NSEDoc knows about these variables and will use them in preference
to fields in the comments. Scripts should also have an
<varname>@output</varname> tag showing sample output, as well as <varname>@args</varname> and <varname>@usage</varname> where appropriate.
<xref linkend="nsedoc-script" xrefstyle="select: label nopage"/>
shows proper form for script-level documentation, using a
combination of documentation comments and NSE variables.
</para>
<!-- From asn-query.nse. -->
<example id="nsedoc-script">
<title>An NSEDoc comment for a script</title>
<programlisting>
description = [[
Maps IP addresses to autonomous system (AS) numbers.
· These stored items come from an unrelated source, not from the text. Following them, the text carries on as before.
-- pv_equiv track=rewrite | github.com/leonardocarvalho/advent-of-code-2020 | 12/solve.py | compute_new_direction
-- ===== SOURCE A (Python) =====
-- def compute_new_direction(action, value, current_direction):
--     DIRECTION_CONVERSION = {
--         "L": {
--             "N": "W",
--             "S": "E",
--             "E": "N",
--             "W": "S",
--         },
--         "R": {
--             "N": "E",
--             "S": "W",
--             "E": "S",
--             "W": "N",
--         }
--     }
--     number_of_turns = value // 90
--     while number_of_turns > 0:
--         current_direction = DIRECTION_CONVERSION[action][current_direction]
--         number_of_turns -= 1
--     return current_direction
-- ===== SOURCE B (Python) =====
-- def compute_new_direction(action, value, current_direction):
--     turns = value // 90
--     if turns <= 0:
--         return current_direction
--     step = {"L": -1, "R": 1}[action]
--     i = {"N": 0, "E": 1, "S": 2, "W": 3}[current_direction]
--     return ["N", "E", "S", "W"][(i + step * turns) % 4]
-- ===== Notes on version B (the rewrite author's own statement) =====
-- stated objective: simpler
-- what changed: Replaces the per-90-degree rotation loop over a nested conversion dict with a single modular index computation on the clockwise cycle N,E,S,W.
import Mathlib
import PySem

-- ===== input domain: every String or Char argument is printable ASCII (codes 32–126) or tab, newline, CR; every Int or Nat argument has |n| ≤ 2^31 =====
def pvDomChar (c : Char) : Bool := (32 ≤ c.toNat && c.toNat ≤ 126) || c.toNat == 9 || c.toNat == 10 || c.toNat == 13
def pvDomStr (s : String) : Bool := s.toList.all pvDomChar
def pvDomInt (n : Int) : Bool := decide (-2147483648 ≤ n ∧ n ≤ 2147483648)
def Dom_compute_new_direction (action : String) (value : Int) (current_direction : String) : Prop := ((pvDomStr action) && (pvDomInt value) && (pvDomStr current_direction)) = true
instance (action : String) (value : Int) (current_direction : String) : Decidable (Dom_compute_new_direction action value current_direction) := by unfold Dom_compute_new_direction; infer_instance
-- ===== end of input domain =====

-- B replaces A's one-step-per-90° rotation loop with a single modular index computation
-- (objective: simpler/faster on large values); return values proved equal wherever A returns.

-- ===== PORT A =====
-- the nested dict DIRECTION_CONVERSION; a KeyError (missing action or direction) is
-- excluded by Pre_, so the total lookup uses "" as the (never used) default
def cndConv : PySem.Dict String (PySem.Dict String String) :=
  PySem.Dict.ofList
    [("L", PySem.Dict.ofList [("N","W"),("S","E"),("E","N"),("W","S")]),
     ("R", PySem.Dict.ofList [("N","E"),("S","W"),("E","S"),("W","N")])]

-- the while-loop: number_of_turns counts down to 0, rewriting current_direction each turn
def cndLoop (action : String) : Nat → String → String
  | 0, d => d
  | n + 1, d => cndLoop action n ((cndConv.getD action (PySem.Dict.ofList [])).getD d "")

def compute_new_direction (action : String) (value : Int) (current_direction : String) : String :=
  let number_of_turns := PySem.Int.floordiv value 90
  cndLoop action number_of_turns.toNat current_direction

-- ===== PORT B =====
def compute_new_direction_alt (action : String) (value : Int) (current_direction : String) : String :=
  let turns := PySem.Int.floordiv value 90
  if turns ≤ 0 then current_direction
  else
    let step := (PySem.Dict.ofList [("L", (-1 : Int)), ("R", 1)]).getD action 0
    let i := (PySem.Dict.ofList [("N", (0 : Int)), ("E", 1), ("S", 2), ("W", 3)]).getD current_direction 0
    PySem.List.pyGetD ["N", "E", "S", "W"] (PySem.Int.mod (i + step * turns) 4) ""

-- ===== PRECONDITION & SPEC =====
-- Pre_ excludes exactly the inputs on which A raises KeyError: a positive number of turns
-- together with an action outside {L,R} or a direction outside {N,E,S,W}.
def Pre_compute_new_direction (action : String) (value : Int) (current_direction : String) : Prop :=
  PySem.Int.floordiv value 90 ≤ 0 ∨
    ((action = "L" ∨ action = "R") ∧
     (current_direction = "N" ∨ current_direction = "E" ∨
      current_direction = "S" ∨ current_direction = "W"))
instance (action : String) (value : Int) (current_direction : String) : Decidable (Pre_compute_new_direction action value current_direction) := by unfold Pre_compute_new_direction; infer_instance

def pvWitness_compute_new_direction : String × Int × String := ("R", 270, "N")

def Spec_compute_new_direction (action : String) (value : Int) (current_direction : String) (out : String) : Prop := out = compute_new_direction_alt action value current_direction
instance (action : String) (value : Int) (current_direction : String) (out : String) : Decidable (Spec_compute_new_direction action value current_direction out) := by unfold Spec_compute_new_direction; infer_instance

-- ===== CLAIM (what is proved, stated in full; the proofs are below) =====
def Claim_equal_compute_new_direction : Prop := ∀ (action : String) (value : Int) (current_direction : String), Dom_compute_new_direction action value current_direction → Pre_compute_new_direction action value current_direction → Spec_compute_new_direction action value current_direction (compute_new_direction action value current_direction)

-- ===== LEMMAS AND PROOFS =====

-- A's loop is 4-periodic: four quarter-turns are the identity on the valid directions.
theorem cndLoop_four (action d : String)
    (ha : action = "L" ∨ action = "R")
    (hd : d = "N" ∨ d = "E" ∨ d = "S" ∨ d = "W") (n : Nat) :
    cndLoop action (n + 4) d = cndLoop action n d := by
  rcases ha with rfl | rfl <;> rcases hd with rfl | rfl | rfl | rfl <;> rfl

theorem cndLoop_mod (action d : String)
    (ha : action = "L" ∨ action = "R")
    (hd : d = "N" ∨ d = "E" ∨ d = "S" ∨ d = "W") (n : Nat) :
    cndLoop action n d = cndLoop action (n % 4) d := by
  induction n using Nat.strong_induction_on with
  | _ n ih =>
    by_cases h : n < 4
    · rw [Nat.mod_eq_of_lt h]
    · obtain ⟨m, rfl⟩ : ∃ m, n = m + 4 := ⟨n - 4, by omega⟩
      rw [cndLoop_four action d ha hd m, ih m (by omega)]
      congr 1
      omega

-- ===== VERDICT (by name: the statement is the Claim_ definition above) =====

theorem compute_new_direction_spec : Claim_equal_compute_new_direction := by
  intro action value current_direction _ hpre
  unfold Spec_compute_new_direction compute_new_direction compute_new_direction_alt
  set t := PySem.Int.floordiv value 90 with ht
  by_cases h0 : t ≤ 0
  · have : t.toNat = 0 := by omega
    simp [this, cndLoop, h0]
  · rcases hpre with h | ⟨ha, hd⟩
    · exact absurd h h0
    have hpos : 0 < t := by omega
    -- replace t by its value as a Nat
    obtain ⟨n, hn⟩ : ∃ n : Nat, t = (n : Int) := ⟨t.toNat, by omega⟩
    rw [if_neg h0]
    simp only [hn, Int.toNat_natCast]
    rw [cndLoop_mod action current_direction ha hd n]
    have hr : n % 4 = 0 ∨ n % 4 = 1 ∨ n % 4 = 2 ∨ n % 4 = 3 := by omega
    have harith : ∀ (i s : Int), PySem.Int.mod (i + s * (n : Int)) 4
        = PySem.Int.mod (i + s * ((n % 4 : Nat) : Int)) 4 := by
      intro i s
      have h4 : (0:Int) < 4 := by norm_num
      rw [PySem.Int.mod_eq_emod_of_pos h4, PySem.Int.mod_eq_emod_of_pos h4,
        Int.add_emod, Int.mul_emod,
        show ((n : Int) % 4) = ((n % 4 : Nat) : Int) % 4 by push_cast; omega,
        ← Int.mul_emod, ← Int.add_emod]
    rcases ha with rfl | rfl <;> rcases hd with rfl | rfl | rfl | rfl <;>
      rw [harith] <;> rcases hr with h | h | h | h <;> rw [h] <;> decide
The script works by sending DNS TXT queries to a DNS server which in
turn queries a third-party service provided by Team Cymru
(team-cymru.org) using an in-addr.arpa style zone set up especially for
use by Nmap.
]]
---
-- @usage
-- nmap --script asn-query.nse [--script-args dns=&lt;DNS server&gt;] &lt;target&gt;
-- @args dns The address of a recursive nameserver to use (optional).
-- @output
-- Host script results:
-- | AS Numbers:
-- | BGP: 64.13.128.0/21 | Country: US
-- | Origin AS: 10565 SVCOLO-AS - Silicon Valley Colocation, Inc.
-- | Peer AS: 3561 6461
-- | BGP: 64.13.128.0/18 | Country: US
-- | Origin AS: 10565 SVCOLO-AS - Silicon Valley Colocation, Inc.
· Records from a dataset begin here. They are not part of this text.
-- pv_equiv track=rewrite | github.com/JaneliaSciComp/tensorswitch | src/tensorswitch_v2/core/downsampler.py | calculate_cumulative_factors
-- ===== SOURCE A (Python) =====
-- from typing import Optional, List, Dict, Any, Tuple
--
-- def calculate_cumulative_factors(
--     per_level_factors: List[List[int]],
--     target_level: int
-- ) -> List[int]:
--     """
--     Calculate cumulative downsampling factors from s0 to target level.
--
--     This is the key function enabling parallel downsampling from s0.
--     Instead of applying factors sequentially (s0→s1, s1→s2), we multiply
--     all factors up to the target level to get a single cumulative factor.
--
--     Args:
--         per_level_factors: List of per-level downsampling factors.
--             per_level_factors[0] = factors for s0→s1
--             per_level_factors[1] = factors for s1→s2
--             etc.
--         target_level: Target level to downsample to (1-indexed).
--             Level 1 = s1, Level 2 = s2, etc.
--
--     Returns:
--         List of cumulative factors for direct s0→s{target_level} downsampling.
--
--     Example:
--         >>> per_level_factors = [
--         ...     [1, 2, 2],  # s0→s1: no Z, 2x Y, 2x X
--         ...     [1, 2, 2],  # s1→s2: no Z, 2x Y, 2x X
--         ...     [2, 2, 2],  # s2→s3: 2x Z, 2x Y, 2x X (Z catches up)
--         ... ]
--         >>> calculate_cumulative_factors(per_level_factors, 1)
--         [1, 2, 2]  # Direct s0→s1
--         >>> calculate_cumulative_factors(per_level_factors, 2)
--         [1, 4, 4]  # Direct s0→s2 (2*2 = 4)
--         >>> calculate_cumulative_factors(per_level_factors, 3)
--         [2, 8, 8]  # Direct s0→s3 (1*1*2=2 for Z, 2*2*2=8 for Y,X)
--     """
--     if target_level < 1:
--         raise ValueError(f"target_level must be >= 1, got {target_level}")
--     if target_level > len(per_level_factors):
--         raise ValueError(
--             f"target_level {target_level} exceeds available factors "
--             f"(max level: {len(per_level_factors)})"
--         )
--
--     # Start with identity factors
--     num_dims = len(per_level_factors[0])
--     cumulative = [1] * num_dims
--
--     # Multiply factors for each level up to target
--     for level_idx in range(target_level):
--         for dim_idx in range(num_dims):
--             cumulative[dim_idx] *= per_level_factors[level_idx][dim_idx]
--
--     return cumulative
-- ===== SOURCE B (Python) =====
-- def calculate_cumulative_factors(per_level_factors, target_level):
--     if target_level < 1:
--         raise ValueError(f"target_level must be >= 1, got {target_level}")
--     if target_level > len(per_level_factors):
--         raise ValueError(
--             f"target_level {target_level} exceeds available factors "
--             f"(max level: {len(per_level_factors)})"
--         )
--     return _cumulative(per_level_factors, target_level)
--
--
-- def _cumulative(per_level_factors, level):
--     """Cumulative factors for s0->s{level}, by recursion on the level."""
--     if level == 1:
--         return list(per_level_factors[0])
--     prev = _cumulative(per_level_factors, level - 1)
--     row = per_level_factors[level - 1]
--     return [c * f for c, f in zip(prev, row)]
-- ===== Notes on version B (the rewrite author's own statement) =====
-- stated objective: alternative
-- what changed: B replaces A's iterative double loop mutating a shared cumulative list with a recursion on the target level: the cumulative factors for level t are the factors for level t-1 multiplied elementwise by row t-1.
import Mathlib
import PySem

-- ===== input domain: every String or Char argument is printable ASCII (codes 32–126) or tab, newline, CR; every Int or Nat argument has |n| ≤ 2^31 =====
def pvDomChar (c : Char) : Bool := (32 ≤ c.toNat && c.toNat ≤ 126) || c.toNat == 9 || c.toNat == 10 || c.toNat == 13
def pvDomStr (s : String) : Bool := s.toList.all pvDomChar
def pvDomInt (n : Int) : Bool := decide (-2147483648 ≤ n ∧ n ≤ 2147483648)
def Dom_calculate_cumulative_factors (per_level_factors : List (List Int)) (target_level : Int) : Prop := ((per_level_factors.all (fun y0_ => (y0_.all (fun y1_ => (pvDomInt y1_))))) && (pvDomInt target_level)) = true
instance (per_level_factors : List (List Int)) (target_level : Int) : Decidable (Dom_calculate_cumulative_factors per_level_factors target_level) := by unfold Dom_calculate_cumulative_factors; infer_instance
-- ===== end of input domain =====

-- B replaces A's iterative double loop mutating a shared cumulative list by a recursion on the
-- target level: cumulative factors for level t = (factors for level t-1) *elementwise* row t-1 (alternative decomposition).


-- ===== PORT A =====
-- literal transliteration; the two ValueError branches and the ragged IndexError are excluded by Pre_
def calculate_cumulative_factors (per_level_factors : List (List Int)) (target_level : Int) : List Int :=
  if target_level < 1 then []          -- raise ValueError
  else if target_level > (per_level_factors.length : Int) then []   -- raise ValueError
  else
    -- num_dims = len(per_level_factors[0]) (nonempty under Pre_), inlined
    (PySem.List.pyRange 0 target_level 1).foldl
      (fun cumulative level_idx =>
        (List.range (per_level_factors.headD []).length).foldl
          (fun cumulative dim_idx =>
            cumulative.set dim_idx
              (cumulative.getD dim_idx 1 *
                (PySem.List.pyGetD per_level_factors level_idx []).getD dim_idx 0))
          cumulative)
      (List.replicate (per_level_factors.headD []).length 1)

-- ===== PORT B =====
-- _cumulative: recursion on the level (level ≥ 1 and in range under Pre_; zip truncates)
def pvCumulative (per_level_factors : List (List Int)) : Nat → List Int
  | 0 => []                                    -- unreachable under the guards
  | 1 => per_level_factors.headD []            -- list(per_level_factors[0])
  | (k + 2) =>
    List.zipWith (· * ·) (pvCumulative per_level_factors (k + 1))
      (per_level_factors.getD (k + 1) [])      -- per_level_factors[level-1]

def calculate_cumulative_factors_alt (per_level_factors : List (List Int)) (target_level : Int) : List Int :=
  if target_level < 1 then []          -- raise ValueError
  else if target_level > (per_level_factors.length : Int) then []   -- raise ValueError
  else pvCumulative per_level_factors target_level.toNat

-- ===== PRECONDITION & SPEC =====
-- Pre_ excludes exactly the inputs where A raises: target_level out of [1, len] (ValueError) and
-- ragged inputs where some of the first target_level rows is shorter than row 0 (IndexError).
def Pre_calculate_cumulative_factors (per_level_factors : List (List Int)) (target_level : Int) : Prop :=
  1 ≤ target_level ∧ target_level ≤ (per_level_factors.length : Int) ∧
  ∀ row ∈ per_level_factors.take target_level.toNat,
    (per_level_factors.headD []).length ≤ row.length
instance (per_level_factors : List (List Int)) (target_level : Int) : Decidable (Pre_calculate_cumulative_factors per_level_factors target_level) := by unfold Pre_calculate_cumulative_factors; infer_instance

def pvWitness_calculate_cumulative_factors : List (List Int) × Int := ([[1, 2, 2], [1, 2, 2], [2, 2, 2]], 3)

def Spec_calculate_cumulative_factors (per_level_factors : List (List Int)) (target_level : Int) (out : List Int) : Prop := out = calculate_cumulative_factors_alt per_level_factors target_level
instance (per_level_factors : List (List Int)) (target_level : Int) (out : List Int) : Decidable (Spec_calculate_cumulative_factors per_level_factors target_level out) := by unfold Spec_calculate_cumulative_factors; infer_instance

-- ===== CLAIM (what is proved, stated in full; the proofs are below) =====
def Claim_equal_calculate_cumulative_factors : Prop := ∀ (per_level_factors : List (List Int)) (target_level : Int), Dom_calculate_cumulative_factors per_level_factors target_level → Pre_calculate_cumulative_factors per_level_factors target_level → Spec_calculate_cumulative_factors per_level_factors target_level (calculate_cumulative_factors per_level_factors target_level)

-- ===== LEMMAS AND PROOFS =====

-- map of getD over range(length) reproduces the list
theorem pv_map_getD_range (xs : List Int) (d : Int) :
    (List.range xs.length).map (fun i => xs.getD i d) = xs := by
  apply List.ext_getElem
  · simp
  · intro i h1 h2
    simp [List.getD_eq_getElem?_getD, List.getElem?_eq_getElem h2]

-- A's inner loop: pointwise multiply the first n entries, written as map ++ untouched tail
theorem pv_inner (row : List Int) :
    ∀ (n : Nat) (cum : List Int), n ≤ cum.length →
    (List.range n).foldl (fun c i => c.set i (c.getD i 1 * row.getD i 0)) cum
      = (List.range n).map (fun i => cum.getD i 1 * row.getD i 0) ++ cum.drop n := by
  intro n
  induction n with
  | zero => simp
  | succ n ih =>
    intro cum h
    have hn : n < cum.length := by omega
    rw [List.range_succ, List.foldl_append, List.map_append, ih cum (by omega)]
    have hdrop : cum.drop n = cum[n] :: cum.drop (n + 1) := List.drop_eq_getElem_cons hn
    simp only [List.foldl_cons, List.foldl_nil, hdrop]
    rw [List.getD_append_right _ _ _ _ (by simp), List.set_append_right _ _ (by simp)]
    simp [List.getD_eq_getElem?_getD, List.getElem?_eq_getElem hn]
    rw [hdrop, List.set_cons_zero]

-- A's outer loop over a list of rows
theorem pv_outer (rows : List (List Int)) :
    ∀ (cum : List Int) (n : Nat), cum.length = n →
    rows.foldl (fun c row => (List.range n).foldl
        (fun c i => c.set i (c.getD i 1 * row.getD i 0)) c) cum
      = (List.range n).map (fun i => cum.getD i 1 * (rows.map (fun r => r.getD i 0)).prod) := by
  induction rows with
  | nil =>
    intro cum n h
    simp only [List.foldl_nil, List.map_nil, List.prod_nil, mul_one]
    rw [← h, pv_map_getD_range]
  | cons r rs ih =>
    intro cum n h
    rw [List.foldl_cons, pv_inner r n cum (by omega)]
    have hd : cum.drop n = [] := by simp [h]
    rw [hd, List.append_nil]
    rw [ih _ n (by simp)]
    apply List.ext_getElem
    · simp
    · intro i h1 h2
      simp only [List.getElem_map, List.getElem_range]
      have hi : i < n := by simpa using h1
      rw [List.getD_eq_getElem?_getD,
          List.getElem?_eq_getElem (by simpa using hi)]
      simp [mul_assoc]

-- A's pyRange/pyGetD loop over the first k levels equals a foldl over take k
theorem pv_take_fold (pf : List (List Int)) (n : Nat) :
    ∀ (k : Nat), k ≤ pf.length → ∀ (cum : List Int),
    (PySem.List.pyRange 0 (k : Int) 1).foldl
        (fun cumulative level_idx =>
          (List.range n).foldl
            (fun cumulative dim_idx =>
              cumulative.set dim_idx
                (cumulative.getD dim_idx 1 *
                  (PySem.List.pyGetD pf level_idx []).getD dim_idx 0))
            cumulative)
        cum
      = (pf.take k).foldl
          (fun cumulative row =>
            (List.range n).foldl
              (fun cumulative dim_idx =>
                cumulative.set dim_idx (cumulative.getD dim_idx 1 * row.getD dim_idx 0))
              cumulative)
          cum := by
  intro k
  induction k with
  | zero => simp [PySem.List.pyRange]
  | succ k ih =>
    intro hk cum
    have h1 : ((k : Int) : Int) + 1 = ((k + 1 : Nat) : Int) := by push_cast; ring
    rw [← h1, PySem.List.pyRange_one_succ_right (by positivity), List.foldl_append]
    rw [ih (by omega)]
    have hget : PySem.List.pyGetD pf (k : Int) [] = pf[k] := by
      rw [PySem.List.pyGetD_natCast]
      exact List.getD_eq_getElem _ _ (by omega)
    rw [List.take_succ_eq_append_getElem (show k < pf.length by omega), List.foldl_append]
    simp only [List.foldl_cons, List.foldl_nil, hget]
    rfl

-- zipWith multiplication against a map over range, when the row is long enough
theorem pv_zipWith_map (g : Nat → Int) (row : List Int) (n : Nat) (h : n ≤ row.length) :
    List.zipWith (· * ·) ((List.range n).map g) row
      = (List.range n).map (fun i => g i * row.getD i 0) := by
  apply List.ext_getElem
  · simp; omega
  · intro i h1 h2
    have hi : i < n := by simpa using h2
    simp only [List.getElem_zipWith, List.getElem_map, List.getElem_range]
    rw [List.getD_eq_getElem?_getD, List.getElem?_eq_getElem (by omega)]
    rfl

-- characterization of B's recursion: column products of the first k rows
theorem pv_cum_eq (pf : List (List Int)) :
    ∀ (k : Nat), 1 ≤ k → k ≤ pf.length →
    (∀ row ∈ pf.take k, (pf.headD []).length ≤ row.length) →
    pvCumulative pf k
      = (List.range (pf.headD []).length).map
          (fun i => ((pf.take k).map (fun r => r.getD i 0)).prod) := by
  intro k
  induction k with
  | zero => omega
  | succ k ih =>
    intro _ hk hrows
    cases k with
    | zero =>
      -- base: level 1, result is row 0
      obtain ⟨r, rs, rfl⟩ : ∃ r rs, pf = r :: rs := by
        cases pf with
        | nil => simp at hk
        | cons a l => exact ⟨a, l, rfl⟩
      simp only [pvCumulative, List.take_succ_cons, List.take_zero, List.map_cons,
        List.map_nil, List.prod_cons, List.prod_nil, mul_one, List.headD]
      exact (pv_map_getD_range r 0).symm
    | succ m =>
      have hrows' : ∀ row ∈ pf.take (m + 1), (pf.headD []).length ≤ row.length := by
        intro row hr
        apply hrows
        apply List.take_subset (m + 1)
        rw [List.take_take]
        simpa using hr
      rw [show pvCumulative pf (m + 1 + 1)
            = List.zipWith (· * ·) (pvCumulative pf (m + 1)) (pf.getD (m + 1) []) from rfl,
        ih (by omega) (by omega) hrows']
      have hlt : m + 1 < pf.length := by omega
      have hget : pf.getD (m + 1) [] = pf[m + 1] := List.getD_eq_getElem _ _ hlt
      have hlen : (pf.headD []).length ≤ pf[m + 1].length := by
        apply hrows
        rw [List.take_succ_eq_append_getElem hlt]
        exact List.mem_append_right _ (List.mem_singleton_self _)
      rw [hget, pv_zipWith_map _ _ _ hlen, List.take_succ_eq_append_getElem hlt]
      apply List.map_congr_left
      intro i _
      rw [List.map_append, List.prod_append]
      simp

-- ===== VERDICT (by name: the statement is the Claim_ definition above) =====
theorem calculate_cumulative_factors_spec : Claim_equal_calculate_cumulative_factors := by
  intro pf t _ hpre
  obtain ⟨h1, h2, h3⟩ := hpre
  obtain ⟨k, rfl⟩ : ∃ k : Nat, t = (k : Int) := ⟨t.toNat, by omega⟩
  unfold Spec_calculate_cumulative_factors calculate_cumulative_factors calculate_cumulative_factors_alt
  rw [if_neg (by omega), if_neg (by omega), if_neg (by omega), if_neg (by omega)]
  have hkle : k ≤ pf.length := by exact_mod_cast h2
  have hk1 : 1 ≤ k := by exact_mod_cast h1
  have h3' : ∀ row ∈ pf.take k, (pf.headD []).length ≤ row.length := by
    intro row hr; exact h3 row (by simpa using hr)
  rw [pv_take_fold pf (pf.headD []).length k hkle,
      pv_outer (pf.take k) (List.replicate (pf.headD []).length 1) (pf.headD []).length (by simp)]
  rw [show ((k : Int)).toNat = k from rfl, pv_cum_eq pf k hk1 hkle h3']
  apply List.map_congr_left
  intro i hi
  have hin : i < (pf.headD []).length := by simpa using hi
  have hin' : i < (pf.head?.getD []).length := by
    simpa [List.headD_eq_head?_getD] using hin
  rw [List.getD_eq_getElem?_getD, List.getElem?_replicate]
  simp [hin']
-- |_ Peer AS: 174 2914 6461
author = "jah, Michael"
license = "Same as Nmap--See http://nmap.org/book/man-legal.html"
categories = {"discovery", "external"}
</programlisting>
</example>
<indexterm><primary>NSEDoc</primary><secondary>for C modules</secondary></indexterm>
<para>
Compiled NSE modules are also documented with NSEDoc, even though
they have no Lua source code. Each compiled module has a file
<filename><replaceable>modulename</replaceable>.luadoc</filename><indexterm><primary sortas="luadoc filename extension"><filename>.luadoc</filename> filename extension</primary></indexterm>
that is kept in the <filename>nselib</filename> directory alongside
the Lua modules. This file lists and documents the functions and
tables in the compiled module as though they were written in Lua.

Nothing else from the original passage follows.